With a market cap of $5.3 billion, Murphy is modest in size and conservative in vision. One of its key strategic priorities for 2022 is to reduce its debt. To this end, the company has already redeemed $200 million of debt scheduled to come due in June, and it has increased its debt reduction goal for 2022 to between $600 million to $650 million. Murphy's total debt now stands at $3.4 billion. With free cash flow of $847 million over the last twelve months, management's debt reduction goals look achievable.

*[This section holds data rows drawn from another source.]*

-- pv_equiv track=rewrite | github.com/bayisagit/python-codes | letcode with python/threesumtarget.py | calc
-- ===== SOURCE A (Python) =====
-- def calc(nums:list,ta:int)->int:
--     nums.sort()
--     l=len(nums)
--     ans=0
--     for i in range(l):
--         j=i+1
--         k=l-1
--         while j<k:
--             sum=nums[i]+nums[j]+nums[k]
--             if sum<ta:
--                 ans+=k-j
--                 j+=1
--             else:
--                 k-=1
--     return ans
-- ===== SOURCE B (Python) =====
-- def calc(nums: list, ta: int) -> int:
--     # Same return value as A; keeps the in-place sort side effect.
--     nums.sort()
--     l = len(nums)
--     ans = 0
--     for i in range(l):
--         for j in range(i + 1, l):
--             for k in range(j + 1, l):
--                 if nums[i] + nums[j] + nums[k] < ta:
--                     ans += 1
--     return ans
-- ===== Notes on version B (the rewrite author's own statement) =====
-- stated objective: simpler
-- what changed: Replaced the sorted two-pointer pair-counting inner loop with a plain exhaustive enumeration of all triples i<j<k, counting those whose sum is below the target (the sort is kept for its in-place side effect).
import Mathlib
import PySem

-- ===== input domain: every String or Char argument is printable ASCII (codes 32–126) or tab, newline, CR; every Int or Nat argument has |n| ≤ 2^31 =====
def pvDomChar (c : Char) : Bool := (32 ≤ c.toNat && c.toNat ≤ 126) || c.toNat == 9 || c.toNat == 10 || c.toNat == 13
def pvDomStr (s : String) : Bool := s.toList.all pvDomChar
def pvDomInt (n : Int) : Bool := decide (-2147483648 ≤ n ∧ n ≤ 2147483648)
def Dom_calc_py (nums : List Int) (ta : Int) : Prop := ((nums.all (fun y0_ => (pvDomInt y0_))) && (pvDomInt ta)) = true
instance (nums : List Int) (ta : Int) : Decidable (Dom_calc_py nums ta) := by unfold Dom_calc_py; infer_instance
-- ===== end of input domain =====

-- B replaces A's sorted two-pointer pair counting with a plain triple loop over all
-- i<j<k (simpler, not faster). Both Pythons sort `nums` in place; the equivalence
-- proved here is about the return value.

-- ===== PORT A =====
-- the while loop: j, k move toward each other; terminates on k - j
def calcInnerA (s : List Int) (ta i : Int) (j k ans : Int) : Int :=
  if h : j < k then
    if PySem.List.pyGetD s i 0 + PySem.List.pyGetD s j 0 + PySem.List.pyGetD s k 0 < ta then
      calcInnerA s ta i (j + 1) k (ans + (k - j))
    else
      calcInnerA s ta i j (k - 1) ans
  else ans
termination_by (k - j).toNat
decreasing_by all_goals omega

def calc_py (nums : List Int) (ta : Int) : Int :=
  let s := PySem.List.sorted nums id
  let l : Int := s.length
  (PySem.List.pyRange 0 l).foldl (fun ans i => calcInnerA s ta i (i + 1) (l - 1) ans) 0

-- ===== PORT B =====
def calc_py_alt (nums : List Int) (ta : Int) : Int :=
  let s := PySem.List.sorted nums id
  let l : Int := s.length
  (PySem.List.pyRange 0 l).foldl (fun ans i =>
    (PySem.List.pyRange (i + 1) l).foldl (fun ans j =>
      (PySem.List.pyRange (j + 1) l).foldl (fun ans k =>
        if PySem.List.pyGetD s i 0 + PySem.List.pyGetD s j 0 + PySem.List.pyGetD s k 0 < ta then
          ans + 1
        else ans) ans) ans) 0

-- ===== PRECONDITION & SPEC =====
def Spec_calc_py (nums : List Int) (ta : Int) (out : Int) : Prop := out = calc_py_alt nums ta
instance (nums : List Int) (ta : Int) (out : Int) : Decidable (Spec_calc_py nums ta out) := by unfold Spec_calc_py; infer_instance

-- ===== CLAIM (what is proved, stated in full; the proofs are below) =====
def Claim_equal_calc_py : Prop := ∀ (nums : List Int) (ta : Int), Dom_calc_py nums ta → Spec_calc_py nums ta (calc_py nums ta)

-- ===== LEMMAS AND PROOFS =====

-- 0/1 indicator of "s[i] + s[j] + s[k] < ta"
def trip (s : List Int) (ta i j k : Int) : Int :=
  if PySem.List.pyGetD s i 0 + PySem.List.pyGetD s j 0 + PySem.List.pyGetD s k 0 < ta then 1 else 0

-- number of pairs (j', k') with j ≤ j' < k' ≤ k whose triple with i is below ta
def N (s : List Int) (ta i j k : Int) : Int :=
  ((PySem.List.pyRange j k).map (fun j' =>
    ((PySem.List.pyRange (j' + 1) (k + 1)).map (fun k' => trip s ta i j' k')).sum)).sum

lemma getD_mono (s : List Int) (hs : s.Pairwise (· ≤ ·)) {a b : Int}
    (h0 : 0 ≤ a) (hab : a ≤ b) (hb : b < (s.length : Int)) :
    PySem.List.pyGetD s a 0 ≤ PySem.List.pyGetD s b 0 := by
  rw [PySem.List.pyGetD_eq_getElem s 0 h0 (by omega),
      PySem.List.pyGetD_eq_getElem s 0 (by omega) hb]
  rcases eq_or_lt_of_le hab with h | h
  · subst h; exact le_refl _
  · exact List.pairwise_iff_getElem.mp hs a.toNat b.toNat (by omega) (by omega) (by omega)

lemma foldl_if_sum {α : Type} (p : α → Prop) [DecidablePred p] (l : List α) (a : Int) :
    l.foldl (fun acc x => if p x then acc + 1 else acc) a
      = a + (l.map (fun x => if p x then (1 : Int) else 0)).sum := by
  have h : (fun (acc : Int) x => if p x then acc + 1 else acc)
      = fun (acc : Int) x => acc + (if p x then (1 : Int) else 0) := by
    funext acc x; split <;> simp
  rw [h, PySem.List.foldl_add]

lemma innerA_eq (s : List Int) (ta i : Int) (hs : s.Pairwise (· ≤ ·)) (hi : 0 ≤ i) :
    ∀ (n : Nat) (j k ans : Int), (k - j).toNat ≤ n → i < j → k < (s.length : Int) →
      calcInnerA s ta i j k ans = ans + N s ta i j k := by
  intro n
  induction n with
  | zero =>
    intro j k ans hn hij hk
    rw [calcInnerA]
    rw [dif_neg (by omega)]
    simp [N, PySem.List.pyRange_one_eq_nil (show k ≤ j by omega)]
  | succ n ih =>
    intro j k ans hn hij hk
    by_cases hjk : j < k
    · rw [calcInnerA, dif_pos hjk]
      by_cases hc : PySem.List.pyGetD s i 0 + PySem.List.pyGetD s j 0 + PySem.List.pyGetD s k 0 < ta
      · rw [if_pos hc, ih (j + 1) k (ans + (k - j)) (by omega) (by omega) hk]
        have hNj : N s ta i j k = (k - j) + N s ta i (j + 1) k := by
          unfold N
          rw [PySem.List.pyRange_one_cons hjk, List.map_cons, List.sum_cons]
          have hall : ((PySem.List.pyRange (j + 1) (k + 1)).map (fun k' => trip s ta i j k')).sum
              = k - j := by
            have hmap : (PySem.List.pyRange (j + 1) (k + 1)).map (fun k' => trip s ta i j k')
                = (PySem.List.pyRange (j + 1) (k + 1)).map (fun _ => (1 : Int)) := by
              apply List.map_congr_left
              intro k' hk'
              rw [PySem.List.mem_pyRange_one] at hk'
              have hle : PySem.List.pyGetD s k' 0 ≤ PySem.List.pyGetD s k 0 :=
                getD_mono s hs (by omega) (by omega) hk
              simp only [trip, if_pos (by omega : PySem.List.pyGetD s i 0 + PySem.List.pyGetD s j 0 + PySem.List.pyGetD s k' 0 < ta)]
            rw [hmap, PySem.List.sum_map_const_int, PySem.List.length_pyRange_one]
            omega
          rw [hall]
        omega
      · rw [if_neg hc, ih j (k - 1) ans (by omega) hij (by omega)]
        have hNk : N s ta i j k = N s ta i j (k - 1) := by
          unfold N
          have step1 : (PySem.List.pyRange j k).map (fun j' =>
              ((PySem.List.pyRange (j' + 1) (k + 1)).map (fun k' => trip s ta i j' k')).sum)
            = (PySem.List.pyRange j k).map (fun j' =>
              ((PySem.List.pyRange (j' + 1) ((k - 1) + 1)).map (fun k' => trip s ta i j' k')).sum) := by
            apply List.map_congr_left
            intro j' hj'
            rw [PySem.List.mem_pyRange_one] at hj'
            have hsplit : PySem.List.pyRange (j' + 1) (k + 1)
                = PySem.List.pyRange (j' + 1) k ++ [k] := by
              have := PySem.List.pyRange_one_succ_right (a := j' + 1) (b := k) (by omega)
              simpa using this
            rw [hsplit, List.map_append, List.sum_append]
            have hzero : trip s ta i j' k = 0 := by
              have hle : PySem.List.pyGetD s j 0 ≤ PySem.List.pyGetD s j' 0 :=
                getD_mono s hs (by omega) (by omega) (by omega)
              simp only [trip, if_neg (by omega : ¬ (PySem.List.pyGetD s i 0 + PySem.List.pyGetD s j' 0 + PySem.List.pyGetD s k 0 < ta))]
            have : (k - 1) + 1 = k := by omega
            rw [this]
            simp [hzero]
          rw [step1]
          have houter : PySem.List.pyRange j k = PySem.List.pyRange j (k - 1) ++ [k - 1] := by
            have := PySem.List.pyRange_one_succ_right (a := j) (b := k - 1) (by omega)
            have hk' : (k - 1) + 1 = k := by omega
            rw [hk'] at this
            exact this
          rw [houter, List.map_append, List.sum_append]
          simp
        omega
    · rw [calcInnerA, dif_neg hjk]
      simp [N, PySem.List.pyRange_one_eq_nil (show k ≤ j by omega)]

-- B's per-i double loop, written as the same nested sum
lemma altInner_eq (s : List Int) (ta i : Int) (ans : Int) :
    (PySem.List.pyRange (i + 1) (s.length : Int)).foldl (fun ans j =>
      (PySem.List.pyRange (j + 1) (s.length : Int)).foldl (fun ans k =>
        if PySem.List.pyGetD s i 0 + PySem.List.pyGetD s j 0 + PySem.List.pyGetD s k 0 < ta then
          ans + 1
        else ans) ans) ans
    = ans + ((PySem.List.pyRange (i + 1) (s.length : Int)).map (fun j =>
        ((PySem.List.pyRange (j + 1) (s.length : Int)).map (fun k => trip s ta i j k)).sum)).sum := by
  have h : (fun (ans : Int) j =>
      (PySem.List.pyRange (j + 1) (s.length : Int)).foldl (fun ans k =>
        if PySem.List.pyGetD s i 0 + PySem.List.pyGetD s j 0 + PySem.List.pyGetD s k 0 < ta then
          ans + 1
        else ans) ans)
      = fun (ans : Int) j => ans +
        ((PySem.List.pyRange (j + 1) (s.length : Int)).map (fun k => trip s ta i j k)).sum := by
    funext ans j
    rw [foldl_if_sum]
    rfl
  rw [h, PySem.List.foldl_add]

-- the count over j ∈ (i, l), k ∈ (j, l) equals N s ta i (i+1) (l-1)
lemma N_eq_altSum (s : List Int) (ta i : Int) (_hi0 : 0 ≤ i) (hil : i < (s.length : Int)) :
    N s ta i (i + 1) ((s.length : Int) - 1)
      = ((PySem.List.pyRange (i + 1) (s.length : Int)).map (fun j =>
          ((PySem.List.pyRange (j + 1) (s.length : Int)).map (fun k => trip s ta i j k)).sum)).sum := by
  unfold N
  have hinner : ((s.length : Int) - 1) + 1 = (s.length : Int) := by omega
  rw [hinner]
  by_cases h : i + 1 ≤ (s.length : Int) - 1
  · have houter : PySem.List.pyRange (i + 1) (s.length : Int)
        = PySem.List.pyRange (i + 1) ((s.length : Int) - 1) ++ [(s.length : Int) - 1] := by
      have := PySem.List.pyRange_one_succ_right (a := i + 1) (b := (s.length : Int) - 1) h
      rw [hinner] at this
      exact this
    rw [houter, List.map_append, List.sum_append]
    simp
  · rw [PySem.List.pyRange_one_eq_nil (show (s.length : Int) - 1 ≤ i + 1 by omega),
        PySem.List.pyRange_one_eq_nil (show (s.length : Int) ≤ i + 1 by omega)]

-- ===== VERDICT (by name: the statement is the Claim_ definition above) =====
theorem calc_py_spec : Claim_equal_calc_py := by
  intro nums ta _
  unfold Spec_calc_py calc_py calc_py_alt
  have hs : (PySem.List.sorted nums id).Pairwise (· ≤ ·) := by
    have := PySem.List.sorted_pairwise nums id
    simpa using this
  apply PySem.List.foldl_congr_mem
  intro ans i hi
  rw [PySem.List.mem_pyRange_one] at hi
  rw [innerA_eq (PySem.List.sorted nums id) ta i hs (by omega)
        ((((PySem.List.sorted nums id).length : Int) - 1) - (i + 1)).toNat
        (i + 1) (((PySem.List.sorted nums id).length : Int) - 1) ans (le_refl _) (by omega) (by omega),
      altInner_eq, N_eq_altSum (PySem.List.sorted nums id) ta i (by omega) (by omega)]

Murphy's focus on debt repayment is already having an effect. One credit rating agency, Moody's, has already boosted Murphy's credit rating, while another, S&P Global, has changed its credit outlook for Murphy to positive -- often a precursor to a credit rating upgrade.
The downside to Murphy's focus on debt reduction is that its dividend yield remains a lackluster 1.99% despite a 40% increase earlier this year.
2. Devon Energy
Devon Energy, based in Oklahoma City, is also an independent oil and gas producer. However, with a market cap of $46 billion, it's roughly 10 times the size of Murphy. Devon's oil and gas wells are spread throughout several American states: North Dakota, Wyoming, Oklahoma, Texas, and New Mexico. However, more than two-thirds of its production comes from the Delaware shale, located in West Texas and New Mexico.
Devon's high-margin wells in the region have fueled the company's recent performance. As a result, Devon declared a fixed-plus-variable dividend of $1.27 in the first quarter (its dividend yield stands at 7.27%) and expanded its share buyback program to $2.0 billion.
Which is the better buy, Devon or Murphy?
With oil and gas prices soaring, both companies have seen their stock prices rip higher. But in the head-to-head comparison, Devon has come out on top.
A $10,000 investment in Devon shares one year ago would now be worth over $28,000, while the same investment in Murphy would be worth about $17,500. With oil still trading above $100/barrel and natural gas hovering near multi-year highs, both companies appear well placed to thrive throughout the rest of 2022.
Yet, in the long term, I prefer Devon to Murphy. Its sizable dividend yield (7.27%) and share buyback program provide downside protection if oil and gas prices pull back from current levels -- a growing possibility given the increasing likelihood of a recession.